-- pv_equiv track=rewrite | github.com/macarenaescaratee-arch/asianliquiditybacktedter | strategy/mss_audit_report.py | _stratified_pick
-- ===== SOURCE A (Python) =====
-- def _stratified_pick(rows: list[dict], n: int, key_order: list[str]) -> list[dict]:
--     """Round-robin newest-first within each asset to spread examples."""
--     by_asset = {a: [] for a in key_order}
--     for r in sorted(rows, key=lambda x: x["session_date"], reverse=True):
--         by_asset[r["asset"]].append(r)
--     out: list[dict] = []
--     i = 0
--     while len(out) < n and any(by_asset[a] for a in key_order):
--         a = key_order[i % len(key_order)]
--         if by_asset[a]:
--             out.append(by_asset[a].pop(0))
--         i += 1
--         if i > n * len(key_order) + 50:
--             break
--     return out
-- ===== SOURCE B (Python) =====
-- def _stratified_pick(rows: list[dict], n: int, key_order: list[str]) -> list[dict]:
--     """Round-robin newest-first by depth index over immutable per-asset buckets."""
--     by_asset = {a: [] for a in key_order}
--     for r in sorted(rows, key=lambda x: x["session_date"], reverse=True):
--         by_asset[r["asset"]].append(r)
--     maxlen = max((len(by_asset[a]) for a in key_order), default=0)
--     out: list[dict] = []
--     for depth in range(maxlen):
--         for a in key_order:
--             if len(out) >= n:
--                 return out
--             bucket = by_asset[a]
--             if depth < len(bucket):
--                 out.append(bucket[depth])
--     return out
-- ===== Notes on version B (the rewrite author's own statement) =====
-- stated objective: alternative
-- what changed: Replaces the mutating while-loop round-robin (cycling i, pop(0) on per-asset queues, break counter) by a nested depth-round scan that indexes the r-th newest item of each asset's immutable bucket and returns once n items are collected.
import Mathlib
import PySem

***

#### Required work
Print every line of the material above exactly.

#### Solution
-- pv_equiv track=rewrite | github.com/macarenaescaratee-arch/asianliquiditybacktedter | strategy/mss_audit_report.py | _stratified_pick
-- ===== SOURCE A (Python) =====
-- def _stratified_pick(rows: list[dict], n: int, key_order: list[str]) -> list[dict]:
--     """Round-robin newest-first within each asset to spread examples."""
--     by_asset = {a: [] for a in key_order}
--     for r in sorted(rows, key=lambda x: x["session_date"], reverse=True):
--         by_asset[r["asset"]].append(r)
--     out: list[dict] = []
--     i = 0
--     while len(out) < n and any(by_asset[a] for a in key_order):
--         a = key_order[i % len(key_order)]
--         if by_asset[a]:
--             out.append(by_asset[a].pop(0))
--         i += 1
--         if i > n * len(key_order) + 50:
--             break
--     return out
-- ===== SOURCE B (Python) =====
-- def _stratified_pick(rows: list[dict], n: int, key_order: list[str]) -> list[dict]:
--     """Round-robin newest-first by depth index over immutable per-asset buckets."""
--     by_asset = {a: [] for a in key_order}
--     for r in sorted(rows, key=lambda x: x["session_date"], reverse=True):
--         by_asset[r["asset"]].append(r)
--     maxlen = max((len(by_asset[a]) for a in key_order), default=0)
--     out: list[dict] = []
--     for depth in range(maxlen):
--         for a in key_order:
--             if len(out) >= n:
--                 return out
--             bucket = by_asset[a]
--             if depth < len(bucket):
--                 out.append(bucket[depth])
--     return out
-- ===== Notes on version B (the rewrite author's own statement) =====
-- stated objective: alternative
-- what changed: Replaces the mutating while-loop round-robin (cycling i, pop(0) on per-asset queues, break counter) by a nested depth-round scan that indexes the r-th newest item of each asset's immutable bucket and returns once n items are collected.
import Mathlib
import PySem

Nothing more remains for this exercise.